They are all so precious, Congrats! We still have about 8-9 weeks before we have babies due, can't wait. The does udders are starting to change, and makes it even more exciting  Nothing like boer babies ♥


----------



## Tenacross (May 26, 2011)

Wendi, you are obviously doing something right to get these early babies. Are you getting does to breed this early just with putting them in with a buck, or are you doing something else?


----------



## AlvinLeanne (Feb 16, 2012)

Congratulations on all your new arrivals! They are adorable and making me impatient to have mine arrive next month!


----------



## BCG (Jun 30, 2012)

Tenacross said:


> Wendi, you are obviously doing something right to get these early babies. Are you getting does to breed this early just with putting them in with a buck, or are you doing something else?


The October and November kids where forced heats using cidr's and pg600.


----------



## BCG (Jun 30, 2012)

The triplets.  So cute, and as a bonus, they are all well designed and stout little girls.


----------



## Crossroads Boers (Feb 19, 2011)

Awww, I like the one on the far left the most.


----------



## happybleats (Sep 12, 2010)

Awe...just look at those ears lol...all are beautiful...congrats...We wont see babies until mid to late February through March...I love babies!!!


----------



## ksalvagno (Oct 6, 2009)

Way too cute!


----------



## BCG (Jun 30, 2012)

Little Britches
















Miss K ' s twins. ...doeling "Miss Bootsy" all of her feet are red. 















Little Willie


----------



## PowerPuffMama (Jan 8, 2013)

They are all so cute! I love the middle doeling of the triplets and Little Britches! You can deliver those two straight to me in Virginia! LOL 

Congrats again!


Sent from my iPhone using Goat Forum


----------



## Crossroads Boers (Feb 19, 2011)

Ok that's it. I need to head over there this minute to kiss those little noses!! That doe is the cutest thing I've ever seen!!!! Look at the ears on those things. SO cute! 

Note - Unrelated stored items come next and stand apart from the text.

-- pv_equiv track=rewrite | github.com/Oliverpickert/p2-DesSoft | funcoes.py | calcula_pontos_quadra
-- ===== SOURCE A (Python) =====
-- from collections import Counter
--
-- def calcula_pontos_quadra(dados):
--     counts = Counter(dados)
--     if any(v >= 4 for v in counts.values()):
--         total = 0
--         for value in dados:
--             total += value
--         return total
--     return 0
-- ===== SOURCE B (Python) =====
-- def _has_quad(s):
--     # s is sorted, so equal values are adjacent: strip one run of equal
--     # leading values of the remaining suffix at a time and check its length
--     n = len(s)
--     i = 0
--     while i < n:
--         a = s[i]
--         run = 1
--         i += 1
--         while i < n and s[i] == a:
--             run += 1
--             i += 1
--         if run >= 4:
--             return True
--     return False
--
--
-- def calcula_pontos_quadra(dados):
--     if _has_quad(sorted(dados)):
--         total = 0
--         for value in dados:
--             total += value
--         return total
--     return 0
-- ===== Notes on version B (the rewrite author's own statement) =====
-- stated objective: alternative
-- what changed: Replaces the Counter hash-count plus scan over all multiplicities by sort-then-run-scan: after sorting, equal values are adjacent, so a single pass over leading runs detects a value occurring >= 4 times.
import Mathlib
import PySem

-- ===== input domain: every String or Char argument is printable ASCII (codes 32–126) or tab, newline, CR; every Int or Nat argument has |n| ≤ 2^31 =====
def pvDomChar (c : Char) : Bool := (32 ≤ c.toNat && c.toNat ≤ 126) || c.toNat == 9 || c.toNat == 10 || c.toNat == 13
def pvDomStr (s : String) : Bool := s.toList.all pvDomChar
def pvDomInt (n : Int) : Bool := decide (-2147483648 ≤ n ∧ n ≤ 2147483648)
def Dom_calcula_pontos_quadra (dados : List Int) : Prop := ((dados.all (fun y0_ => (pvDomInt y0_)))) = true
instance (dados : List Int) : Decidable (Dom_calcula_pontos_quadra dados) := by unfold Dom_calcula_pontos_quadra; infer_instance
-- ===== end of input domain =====

-- B replaces the Counter multiplicity table by sort-then-run-scan (alternative decomposition, same result).

-- ===== PORT A =====
def calcula_pontos_quadra (dados : List Int) : Int :=
  let counts := PySem.Dict.counter dados
  if counts.values.any (fun v => decide (4 ≤ v)) then
    dados.foldl (fun total value => total + value) 0
  else
    0

-- ===== PORT B =====
-- the 'while rest and rest[0] == s[0]' loop of _has_quad: returns (run, rest)
def hasQuadAux (x : Int) (run : Nat) : List Int → Nat × List Int
  | [] => (run, [])
  | b :: t => if b == x then hasQuadAux x (run + 1) t else (run, b :: t)

theorem hasQuadAux_snd_length (x : Int) (run : Nat) (t : List Int) :
    (hasQuadAux x run t).2.length ≤ t.length := by
  induction t generalizing run with
  | nil => simp [hasQuadAux]
  | cons b t ih =>
    simp only [hasQuadAux]
    split
    · exact le_trans (ih _) (Nat.le_succ _)
    · simp

-- _has_quad(s)
def hasQuad : List Int → Bool
  | [] => false
  | a :: t =>
    let p := hasQuadAux a 1 t
    if 4 ≤ p.1 then true else hasQuad p.2
termination_by s => s.length
decreasing_by
  exact Nat.lt_succ_of_le (hasQuadAux_snd_length a 1 t)

def calcula_pontos_quadra_alt (dados : List Int) : Int :=
  if hasQuad (PySem.List.sorted dados (fun x => x) false) then
    dados.foldl (fun total value => total + value) 0
  else
    0

-- ===== PRECONDITION & SPEC =====
def Spec_calcula_pontos_quadra (dados : List Int) (out : Int) : Prop := out = calcula_pontos_quadra_alt dados
instance (dados : List Int) (out : Int) : Decidable (Spec_calcula_pontos_quadra dados out) := by unfold Spec_calcula_pontos_quadra; infer_instance

-- ===== CLAIM (what is proved, stated in full; the proofs are below) =====
def Claim_equal_calcula_pontos_quadra : Prop := ∀ (dados : List Int), Dom_calcula_pontos_quadra dados → Spec_calcula_pontos_quadra dados (calcula_pontos_quadra dados)

-- ===== LEMMAS AND PROOFS =====

-- A's condition: some multiplicity in Counter(dados) is ≥ 4
theorem counterAny_iff (dados : List Int) :
    ((PySem.Dict.counter dados).values.any (fun v => decide (4 ≤ v)) = true)
      ↔ ∃ x, 4 ≤ (dados.count x : Int) := by
  rw [PySem.Dict.values_eq_map_keys _ (PySem.Dict.nodup_keys_counter dados) 0]
  simp only [PySem.Dict.keys_counter, PySem.Dict.getD_counter, List.any_map, List.any_eq_true,
    Function.comp, decide_eq_true_eq, PySem.Set.mem_ofList]
  constructor
  · rintro ⟨x, _, hx⟩; exact ⟨x, hx⟩
  · rintro ⟨x, hx⟩
    refine ⟨x, ?_, hx⟩
    have hc : 4 ≤ dados.count x := by exact_mod_cast hx
    exact List.count_pos_iff.mp (by omega)

theorem hasQuadAux_eq (x : Int) (run : Nat) (t : List Int) :
    hasQuadAux x run t
      = (run + (t.takeWhile (fun b => b == x)).length, t.dropWhile (fun b => b == x)) := by
  induction t generalizing run with
  | nil => simp [hasQuadAux]
  | cons b t ih =>
    simp only [hasQuadAux, List.takeWhile, List.dropWhile]
    by_cases hb : (b == x) = true
    · simp [hb, ih]; omega
    · simp [hb]

-- on a nondecreasing tail whose elements all dominate a, the dropWhile part contains no a
theorem not_mem_dropWhile_sorted (a : Int) (t : List Int)
    (hge : ∀ y ∈ t, a ≤ y) (hp : t.Pairwise (· ≤ ·)) :
    a ∉ t.dropWhile (fun b => b == a) := by
  induction t with
  | nil => simp
  | cons b r ih =>
    rw [List.pairwise_cons] at hp
    by_cases hb : (b == a) = true
    · simp only [List.dropWhile, hb]
      exact ih (fun y hy => hge y (List.mem_cons_of_mem _ hy)) hp.2
    · simp only [List.dropWhile, hb]
      intro hmem
      rcases List.mem_cons.mp hmem with h | h
      · exact hb (by simp [h])
      · have h1 : a ≤ b := hge b (List.mem_cons_self)
        have h2 : b ≤ a := hp.1 a h
        exact hb (by have : b = a := le_antisymm h2 h1; simp [this])

-- count of the head value in a sorted cons: 1 + length of the leading run of the tail
theorem count_head_sorted (a : Int) (t : List Int)
    (hnm : a ∉ t.dropWhile (fun b => b == a)) :
    (a :: t).count a = 1 + (t.takeWhile (fun b => b == a)).length := by
  have hsplit : t = t.takeWhile (fun b => b == a) ++ t.dropWhile (fun b => b == a) :=
    (List.takeWhile_append_dropWhile).symm
  rw [List.count_cons_self]
  conv_lhs => rw [hsplit]
  rw [List.count_append]
  have h1 : (t.takeWhile (fun b => b == a)).count a = (t.takeWhile (fun b => b == a)).length := by
    rw [List.count_eq_length]
    intro b hb
    have hba := List.mem_takeWhile_imp hb
    simp only [beq_iff_eq] at hba
    exact hba.symm
  have h2 : (t.dropWhile (fun b => b == a)).count a = 0 := List.count_eq_zero.mpr hnm
  omega

-- count of any other value is unchanged by stripping the head and its run
theorem count_ne_sorted (a x : Int) (t : List Int) (hne : x ≠ a) :
    (a :: t).count x = (t.dropWhile (fun b => b == a)).count x := by
  have hsplit : t = t.takeWhile (fun b => b == a) ++ t.dropWhile (fun b => b == a) :=
    (List.takeWhile_append_dropWhile).symm
  have hcc : (a :: t).count x = t.count x := by
    simp [Ne.symm hne]
  rw [hcc]
  conv_lhs => rw [hsplit]
  rw [List.count_append]
  have h1 : (t.takeWhile (fun b => b == a)).count x = 0 := by
    rw [List.count_eq_zero]
    intro hx
    have hxa := List.mem_takeWhile_imp hx
    simp only [beq_iff_eq] at hxa
    exact hne hxa
  omega

-- B's condition on a sorted list: some value has count ≥ 4
theorem hasQuad_iff_aux : ∀ (n : Nat) (s : List Int), s.length ≤ n → s.Pairwise (· ≤ ·) →
    (hasQuad s = true ↔ ∃ x, 4 ≤ s.count x) := by
  intro n
  induction n with
  | zero =>
    intro s hs _
    have : s = [] := List.eq_nil_of_length_eq_zero (Nat.le_antisymm hs (Nat.zero_le _))
    subst this
    simp [hasQuad]
  | succ n ih =>
    intro s hs hp
    match s with
    | [] => simp [hasQuad]
    | a :: t =>
      have hge : ∀ y ∈ t, a ≤ y := (List.pairwise_cons.mp hp).1
      have hpt : t.Pairwise (· ≤ ·) := (List.pairwise_cons.mp hp).2
      have hnm := not_mem_dropWhile_sorted a t hge hpt
      have hca := count_head_sorted a t hnm
      rw [hasQuad, hasQuadAux_eq]
      simp only []
      by_cases h4 : 4 ≤ 1 + (t.takeWhile (fun b => b == a)).length
      · rw [if_pos h4]
        constructor
        · intro _; exact ⟨a, by omega⟩
        · intro _; rfl
      · rw [if_neg h4]
        have hsub : (t.dropWhile (fun b => b == a)).Sublist t := List.dropWhile_sublist _
        have hlen : (t.dropWhile (fun b => b == a)).length ≤ n := by
          have := hsub.length_le
          simp only [List.length_cons] at hs
          omega
        have hpd : (t.dropWhile (fun b => b == a)).Pairwise (· ≤ ·) := hpt.sublist hsub
        rw [ih _ hlen hpd]
        constructor
        · rintro ⟨x, hx⟩
          by_cases hxa : x = a
          · exfalso
            subst hxa
            have : (t.dropWhile (fun b => b == x)).count x = 0 := List.count_eq_zero.mpr hnm
            omega
          · refine ⟨x, ?_⟩
            rw [← count_ne_sorted a x t hxa] at hx
            exact hx
        · rintro ⟨x, hx⟩
          by_cases hxa : x = a
          · subst hxa; exact ⟨x, by omega⟩
          · refine ⟨x, ?_⟩
            rw [count_ne_sorted a x t hxa] at hx
            exact hx

theorem hasQuad_iff (s : List Int) (h : s.Pairwise (· ≤ ·)) :
    hasQuad s = true ↔ ∃ x, 4 ≤ s.count x :=
  hasQuad_iff_aux s.length s (Nat.le_refl _) h

-- ===== VERDICT (by name: the statement is the Claim_ definition above) =====
theorem calcula_pontos_quadra_spec : Claim_equal_calcula_pontos_quadra := by
  intro dados _
  unfold Spec_calcula_pontos_quadra calcula_pontos_quadra calcula_pontos_quadra_alt
  have hA := counterAny_iff dados
  have hB := hasQuad_iff (PySem.List.sorted dados (fun x => x) false)
    (PySem.List.sorted_pairwise dados (fun x => x))
  have hcnt : ∀ x : Int, (PySem.List.sorted dados (fun x => x) false).count x = dados.count x :=
    fun x => (PySem.List.sorted_perm dados (fun x => x) false).count_eq x
  simp only [hcnt] at hB
  by_cases hc : ∃ x, 4 ≤ (dados.count x : Int)
  · rw [if_pos (hA.mpr hc), if_pos (hB.mpr (by obtain ⟨x, hx⟩ := hc; exact ⟨x, by exact_mod_cast hx⟩))]
  · rw [if_neg (fun hh => hc (hA.mp hh)), if_neg (fun hh => hc (by
      obtain ⟨x, hx⟩ := hB.mp hh; exact ⟨x, by exact_mod_cast hx⟩))]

Hey, watch it there PowerPuff. I'm a whole lot closer (in WA) so it would be way easier for Wendi to send those two to me!! lol


----------



## BCG (Jun 30, 2012)

Few of the elusive ones. These little ones have been shy and hard to get pics of.
Adele's twin bucks ...need names









Meme's red tail doeling. Need name.









And one of Java's bucks. He's a tank and needs named too.
















And Miss Bootsy. She's just so cute.


----------



## ksalvagno (Oct 6, 2009)

How about Hans and Sven. Thought about the Saturday Night Live skit. They are ready to "pump you up."


----------



## BCG (Jun 30, 2012)

Haha! Those are cute names.


----------



## Crossroads Boers (Feb 19, 2011)

I love the name Sven! I'm pretty sure that was the name of the adorable Reindeer on the movie Frozen.


----------



## rebelINny (Feb 7, 2014)

The one that looks like a tank, why not that for a name. Adeles twins could be Beiber and Jonas lol. Too bad the redtail isn't a buck, Hawk would be a cool name.


----------



## BCG (Jun 30, 2012)

Named the stout light headed buck out of Java "The Rock " and think I'll go with Sven for the brother. 

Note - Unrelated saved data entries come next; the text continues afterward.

-- ===== VERDICT (by name: the statement is the Claim_ definition above) =====
theorem merge_dependencies_spec : Claim_equal_merge_dependencies := by
  intro deps _ _
  unfold Spec_merge_dependencies merge_dependencies merge_dependencies_alt
  -- both loops are folds over the parsed pairs
  have hA : deps.foldl (fun d dep =>
      let p := parseDep dep
      if d.contains p.1 then
        if betterVer (d.getD p.1 none) p.2 then d.insert p.1 p.2 else d
      else d.insert p.1 p.2) PySem.Dict.empty
      = (deps.map parseDep).foldl stepA PySem.Dict.empty := by
    rw [List.foldl_map]; rfl
  have hB : deps.foldl (fun d dep =>
      let p := parseDep dep
      d.modify p.1 [] (fun l => l ++ [p.2])) PySem.Dict.empty
      = (deps.map parseDep).foldl stepB PySem.Dict.empty := by
    rw [List.foldl_map]; rfl
  simp only [hA, hB]
  set pairs := deps.map parseDep with hpairs
  set dA := pairs.foldl stepA PySem.Dict.empty with hdA
  set dB := pairs.foldl stepB PySem.Dict.empty with hdB
  -- keys coincide
  have hkA : dA.keys = PySem.Set.ofList (pairs.map (·.1)) := by
    rw [hdA, keys_foldA]
    simp [PySem.Dict.keys, PySem.Dict.empty, PySem.Set.update_nil_left]
  have hkB : dB.keys = PySem.Set.ofList (pairs.map (·.1)) := by
    rw [hdB]
    have h2 := PySem.Dict.keys_foldl_modify_key (l := pairs) (key := fun p => p.1)
      (d0 := ([] : List (Option String))) (f := fun _ p => fun l => l ++ [p.2])
      (d := PySem.Dict.empty)
    exact h2.trans (by simp [PySem.Dict.keys, PySem.Dict.empty, PySem.Set.update_nil_left])
  have hndA : dA.keys.Nodup := by rw [hkA]; exact PySem.Set.nodup_ofList _
  have hndB : dB.keys.Nodup := by rw [hkB]; exact PySem.Set.nodup_ofList _
  -- items as maps over the (equal) key lists
  rw [PySem.Dict.items_eq_map_keys dA hndA none, PySem.Dict.items_eq_map_keys dB hndB []]
  rw [hkA, hkB]
  simp only [List.map_map]
  apply List.map_congr_left
  intro k hk
  -- k occurs among the parsed names, so its version list is nonempty
  have hkmem : k ∈ pairs.map (·.1) := (PySem.Set.mem_ofList _ _).mp hk
  obtain ⟨p0, hp0, hp0k⟩ := List.mem_map.mp hkmem
  have hfilter : p0 ∈ pairs.filter (fun p => p.1 == k) :=
    List.mem_filter.mpr ⟨hp0, by simp [hp0k]⟩
  -- B's stored list for k
  have hgB : dB.getD k [] = (pairs.filter (fun p => p.1 == k)).map (·.2) := by
    rw [hdB]
    have := PySem.Dict.getD_foldl_modify_append (l := pairs)
      (d := (PySem.Dict.empty : PySem.Dict String (List (Option String)))) (c := k)
    simpa [PySem.Dict.getD_empty, stepB] using this
  -- A's stored value for k
  rcases hvs : (pairs.filter (fun p => p.1 == k)).map (·.2) with _ | ⟨w, ws⟩
  · exact absurd (List.mem_map_of_mem hfilter (f := (·.2))) (by rw [hvs]; simp)
  · have hgA : dA.getD k none = ws.foldl combineVer w := by
      have h1 := get?_foldA pairs PySem.Dict.empty k
      rw [← hdA, PySem.Dict.get?_empty, hvs] at h1
      simp only [List.foldl_cons] at h1
      rw [foldA_some] at h1
      exact PySem.Dict.getD_of_get?_eq_some dA none h1
    simp only [Function.comp_apply, hgA, hgB, hvs]
    rw [combineVer_charac]
    rcases ht : (w :: ws).flatMap truthy1 with _ | ⟨h, t⟩
    · -- no truthy version: A stored a falsy value, B formats the bare name
      simp only [List.flatMap_cons] at ht
      have hw : truthy1 w = [] := by
        rcases he : truthy1 w with _ | _
        · rfl
        · rw [he] at ht; simp at ht
      rcases w with _ | s
      · simp [fmtDep, PySem.List.max?]
      · have hs : s = "" := by
          by_contra hs; simp [truthy1, hs] at hw
        simp [fmtDep, hs, PySem.List.max?]
    · -- some truthy version: both sides format name == max
      have hht : h ∈ (w :: ws).flatMap truthy1 := by rw [ht]; exact List.mem_cons_self
      have hhne : h ≠ "" := by
        obtain ⟨v, _, hv⟩ := List.mem_flatMap.mp hht
        rcases v with _ | s
        · simp [truthy1] at hv
        · by_cases hs : s = "" <;> simp [truthy1, hs] at hv
          exact hv ▸ hs
      have hm := foldl_max_ne_empty h t hhne
      simp only [fmtDep, if_neg hm, PySem.List.max?_id_cons]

Sold wethers last year named Tank and Hawk. Haha! So don't want to repeat myself. At least not in back to back years.


----------



## RaineyDayFarms (Oct 10, 2013)

Goodness they are all adorable! I think little bootsy needs to come live down here. And the you can go ahead and send the little red tail girl too, that way you don't have to go through the hassle of naming her 

I love my myotonic kids, but there is just something about boers that makes them irresistible.


----------



## BCG (Jun 30, 2012)

RaineyDayFarms said:


> Goodness they are all adorable! I think little bootsy needs to come live down here. And the you can go ahead and send the little red tail girl too, that way you don't have to go through the hassle of naming her
> 
> I love my myotonic kids, but there is just something about boers that makes them irresistible.

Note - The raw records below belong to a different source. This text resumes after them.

-- pv_equiv track=rewrite | github.com/deedy5/Codewars_Python | 6kyu/Triple trouble.py | triple_double
-- ===== SOURCE A (Python) =====
-- from collections import Counter
--
-- def triple_double(num1, num2):
--     countnum1 = Counter(f"{num1}").most_common()
--     countnum2 = Counter(f"{num2}")
--     for x in countnum1:
--         if x[1] >= 3:
--             if countnum2[x[0]] == 2:
--                 return 1
--     return 0
-- ===== SOURCE B (Python) =====
-- def triple_double(num1, num2):
--     # sort the digit strings, run-length encode them, then merge the two
--     # sorted run lists with two pointers looking for a common digit with
--     # a run of >=3 in num1 and a run of exactly 2 in num2
--     def runs(cs):
--         if not cs:
--             return []
--         c = cs[0]
--         n = 1
--         while n < len(cs) and cs[n] == c:
--             n += 1
--         return [(c, n)] + runs(cs[n:])
--
--     r1 = runs(sorted(str(num1)))
--     r2 = runs(sorted(str(num2)))
--     i = j = 0
--     while i < len(r1) and j < len(r2):
--         c1, n1 = r1[i]
--         c2, n2 = r2[j]
--         if c1 < c2:
--             i += 1
--         elif c2 < c1:
--             j += 1
--         elif n1 >= 3 and n2 == 2:
--             return 1
--         else:
--             i += 1
--             j += 1
--     return 0
-- ===== Notes on version B (the rewrite author's own statement) =====
-- stated objective: alternative
-- what changed: B replaces A's Counter frequency tables with sort + run-length encoding of each digit string and a two-pointer merge of the two sorted run lists to find a digit with a run of >=3 in num1 and exactly 2 in num2.
import Mathlib
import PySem

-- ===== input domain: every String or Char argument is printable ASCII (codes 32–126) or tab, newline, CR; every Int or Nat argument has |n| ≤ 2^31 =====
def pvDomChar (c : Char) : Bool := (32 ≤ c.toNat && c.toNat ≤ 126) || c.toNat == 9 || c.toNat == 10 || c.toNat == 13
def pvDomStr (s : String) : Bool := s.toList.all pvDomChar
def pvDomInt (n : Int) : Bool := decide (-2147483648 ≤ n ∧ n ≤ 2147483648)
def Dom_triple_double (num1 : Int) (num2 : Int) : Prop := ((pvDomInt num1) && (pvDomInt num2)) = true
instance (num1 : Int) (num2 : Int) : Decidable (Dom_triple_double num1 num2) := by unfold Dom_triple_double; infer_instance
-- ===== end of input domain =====

-- B replaces A's Counter frequency tables with sort + run-length encoding of each digit string
-- and a two-pointer merge of the two sorted run lists; alternative algorithm, same result.

-- ===== PORT A =====
-- A's 'for x in countnum1: …' loop: return 1 on the first qualifying pair, 0 at the end
def tripleDoubleLoop (d2 : PySem.Dict Char Int) : List (Char × Int) → Int
  | [] => 0
  | x :: rest =>
    if x.2 ≥ 3 then
      if d2.getD x.1 0 == 2 then 1 else tripleDoubleLoop d2 rest
    else tripleDoubleLoop d2 rest

def triple_double (num1 : Int) (num2 : Int) : Int :=
  let countnum1 := PySem.List.sorted (PySem.Dict.counter (PySem.Int.toStr num1).toList).items (fun kv => kv.2) true
  let countnum2 := PySem.Dict.counter (PySem.Int.toStr num2).toList
  tripleDoubleLoop countnum2 countnum1

-- ===== PORT B =====
-- Source B's 'runs': peel the maximal run of the head character, recurse on the rest
def pvRuns : List Char → List (Char × Nat)
  | [] => []
  | c :: rest =>
    (c, 1 + (rest.takeWhile (· == c)).length) :: pvRuns (rest.dropWhile (· == c))
termination_by cs => cs.length
decreasing_by
  simp only [List.length_cons]
  exact Nat.lt_succ_of_le (List.length_dropWhile_le _ _)

-- Source B's two-pointer 'while i < len(r1) and j < len(r2)' merge over the two run lists
def pvMerge : List (Char × Nat) → List (Char × Nat) → Int
  | [], _ => 0
  | _ :: _, [] => 0
  | (c1, n1) :: t1, (c2, n2) :: t2 =>
    if c1 < c2 then pvMerge t1 ((c2, n2) :: t2)
    else if c2 < c1 then pvMerge ((c1, n1) :: t1) t2
    else if 3 ≤ n1 ∧ n2 = 2 then 1
    else pvMerge t1 t2

def triple_double_alt (num1 : Int) (num2 : Int) : Int :=
  let r1 := pvRuns (PySem.List.sorted (PySem.Int.toStr num1).toList (fun c => c) false)
  let r2 := pvRuns (PySem.List.sorted (PySem.Int.toStr num2).toList (fun c => c) false)
  pvMerge r1 r2

-- ===== PRECONDITION & SPEC =====
def Spec_triple_double (num1 : Int) (num2 : Int) (out : Int) : Prop := out = triple_double_alt num1 num2
instance (num1 : Int) (num2 : Int) (out : Int) : Decidable (Spec_triple_double num1 num2 out) := by unfold Spec_triple_double; infer_instance

-- ===== CLAIM (what is proved, stated in full; the proofs are below) =====
def Claim_equal_triple_double : Prop := ∀ (num1 : Int) (num2 : Int), Dom_triple_double num1 num2 → Spec_triple_double num1 num2 (triple_double num1 num2)

-- ===== LEMMAS AND PROOFS =====

-- A's loop returns 1 iff some listed pair has count ≥ 3 and a lookup of exactly 2
theorem tripleDoubleLoop_eq_one_iff (d2 : PySem.Dict Char Int) (l : List (Char × Int)) :
    tripleDoubleLoop d2 l = 1 ↔ ∃ x ∈ l, x.2 ≥ 3 ∧ d2.getD x.1 0 = 2 := by
  induction l with
  | nil => simp [tripleDoubleLoop]
  | cons x rest ih =>
    simp only [tripleDoubleLoop]
    split_ifs with h1 h2
    · simp only [beq_iff_eq] at h2
      constructor
      · intro _; exact ⟨x, List.mem_cons_self, h1, h2⟩
      · intro _; rfl
    · simp only [beq_iff_eq] at h2
      rw [ih]
      constructor
      · rintro ⟨y, hy, hc⟩; exact ⟨y, List.mem_cons_of_mem _ hy, hc⟩
      · rintro ⟨y, hy, hc3, hc2⟩
        rcases List.mem_cons.1 hy with rfl | hy
        · exact absurd hc2 h2
        · exact ⟨y, hy, hc3, hc2⟩
    · rw [ih]
      constructor
      · rintro ⟨y, hy, hc⟩; exact ⟨y, List.mem_cons_of_mem _ hy, hc⟩
      · rintro ⟨y, hy, hc3, hc2⟩
        rcases List.mem_cons.1 hy with rfl | hy
        · exact absurd hc3 h1
        · exact ⟨y, hy, hc3, hc2⟩

theorem tripleDoubleLoop_eq_zero_or_one (d2 : PySem.Dict Char Int) (l : List (Char × Int)) :
    tripleDoubleLoop d2 l = 0 ∨ tripleDoubleLoop d2 l = 1 := by
  induction l with
  | nil => left; rfl
  | cons x rest ih =>
    simp only [tripleDoubleLoop]
    split_ifs
    · right; rfl
    · exact ih
    · exact ih

-- A returns 1 exactly when some digit is tripled in num1 and exactly doubled in num2
theorem a_eq_one_iff (num1 num2 : Int) :
    triple_double num1 num2 = 1 ↔
      ∃ c ∈ PySem.Int.toChars num1,
        3 ≤ (PySem.Int.toChars num1).count c ∧ (PySem.Int.toChars num2).count c = 2 := by
  unfold triple_double
  simp only [PySem.Int.toList_toStr]
  rw [tripleDoubleLoop_eq_one_iff]
  constructor
  · rintro ⟨x, hx, h3, h2⟩
    rw [PySem.List.mem_sorted, PySem.Dict.items_counter] at hx
    rcases List.mem_map.1 hx with ⟨c, hc, rfl⟩
    refine ⟨c, (PySem.Set.mem_ofList _ _).1 hc, ?_, ?_⟩
    · exact_mod_cast (show (3:Int) ≤ (((PySem.Int.toChars num1).count c : Nat) : Int) from h3)
    · rwa [PySem.Dict.getD_counter, show ((2:Int) = ((2:Nat):Int)) from rfl, Int.natCast_inj] at h2
  · rintro ⟨c, hc, h3, h2⟩
    refine ⟨(c, ((PySem.Int.toChars num1).count c : Int)), ?_, ?_, ?_⟩
    · rw [PySem.List.mem_sorted, PySem.Dict.items_counter]
      exact List.mem_map.2 ⟨c, (PySem.Set.mem_ofList _ _).2 hc, rfl⟩
    · show (3:Int) ≤ (((PySem.Int.toChars num1).count c : Nat) : Int)
      exact_mod_cast h3
    · rw [PySem.Dict.getD_counter]; exact_mod_cast h2
-- pv_equiv track=rewrite | github.com/lalitkishor/Program | distrubted.py | distributed
-- ===== SOURCE A (Python) =====
-- def ret(each,database):
--     ans = []
--     for x in database:
--         if x != each:
--             ans += database[x]
--     return sorted(ans)
--
-- def distributed(uid,qcPeople):
--     database = {}
--     medium = {}
--     qc = {}
--     for i,e in enumerate(uid):
--         qc[i] = ''
--     for req,name in enumerate(uid):
--         if name not in database:
--             database[name] = [req]
--         else:
--             database[name].append(req)
--     for each in qcPeople:
--         medium[each]=ret(each,database)
--     for _ in range(len(uid)):
--         for e in medium:
--                 for y in medium[e]:
--                     if qc[y]== '':
--                         qc[y] = e
--                         medium[e].remove(y)
--                         break
--     return qc
-- ===== SOURCE B (Python) =====
-- def distributed(uid, qcPeople):
--     n = len(uid)
--     qc = [''] * n
--     people = []
--     seen = set()
--     for p in qcPeople:
--         if p not in seen:
--             seen.add(p)
--             people.append(p)
--     ptrs = [0] * len(people)
--     rounds = 0
--     while rounds < n:
--         assigned = False
--         for k in range(len(people)):
--             p = people[k]
--             i = ptrs[k]
--             while i < n and (qc[i] != '' or uid[i] == p):
--                 i += 1
--             if i < n:
--                 qc[i] = p
--                 ptrs[k] = i + 1
--                 assigned = True
--             else:
--                 ptrs[k] = i
--         if not assigned:
--             break
--         rounds += 1
--     return {i: qc[i] for i in range(n)}
-- ===== Notes on version B (the rewrite author's own statement) =====
-- stated objective: faster
-- what changed: Replaces A's per-name grouping dict + sorted concatenation and its N full rescans of each person's shrinking candidate list by a per-person monotone pointer over the index range that skips already-assigned or self-owned indices exactly once, with an early exit once a whole round assigns nothing.
import Mathlib
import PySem

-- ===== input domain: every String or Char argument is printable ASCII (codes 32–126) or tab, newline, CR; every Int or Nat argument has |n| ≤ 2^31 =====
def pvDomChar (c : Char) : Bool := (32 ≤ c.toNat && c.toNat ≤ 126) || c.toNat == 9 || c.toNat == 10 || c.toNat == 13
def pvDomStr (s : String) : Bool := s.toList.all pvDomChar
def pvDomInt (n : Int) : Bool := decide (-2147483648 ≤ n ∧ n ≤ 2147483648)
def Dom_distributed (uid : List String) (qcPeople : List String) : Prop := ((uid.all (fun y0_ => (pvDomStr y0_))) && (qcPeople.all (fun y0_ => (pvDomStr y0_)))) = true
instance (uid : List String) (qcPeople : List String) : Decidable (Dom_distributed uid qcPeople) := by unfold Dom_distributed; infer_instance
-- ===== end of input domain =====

Well that might be a good way to solve that issue. I'll just send them down there to live with Maze.  They will probably both be for sale.


----------



## RaineyDayFarms (Oct 10, 2013)

That sounds like a good plan to me 
Maze would be a little upset about the competition, but I'm sure she will get over it. Do you still have her mom?


----------



## BCG (Jun 30, 2012)

I do have her mom and she's rather pregnant. Due to kid at Christmas and bred to a wether buck. Her kids will not be registerable this year, but should be nice.


----------



## Scottyhorse (Feb 11, 2013)

The little doe's tail reminds me of Hot Dog


----------



## BCG (Jun 30, 2012)

Haha! I always thought red tails where interesting.


----------



## Scottyhorse (Feb 11, 2013)

Too bad Hot Dog isn't a good girl name... Cause that's what I would name a market wether with a red tail...  Okay, you gotta name her something along those lines.. Haha!


----------



## BCG (Jun 30, 2012)

Hmm. ...can't think of any girl names related to hot dogs. ??


----------



## PowerPuffMama (Jan 8, 2013)

Maybe just a name with Hot in it. Like Hot Tamale. 


Sent from my iPhone using Goat Forum


----------



## RaineyDayFarms (Oct 10, 2013)

Can't wait to see her kids too. 
You'll have to let me know if you do decide to let these girls go!


----------



## rebelINny (Feb 7, 2014)

Name her Hebrew National


----------



## burtfarms (Apr 4, 2013)

congrats!! they are adorable I have about 6 more weeks to go on 2 of my girls and mid march for the others. your making me have baby fever!! lol


----------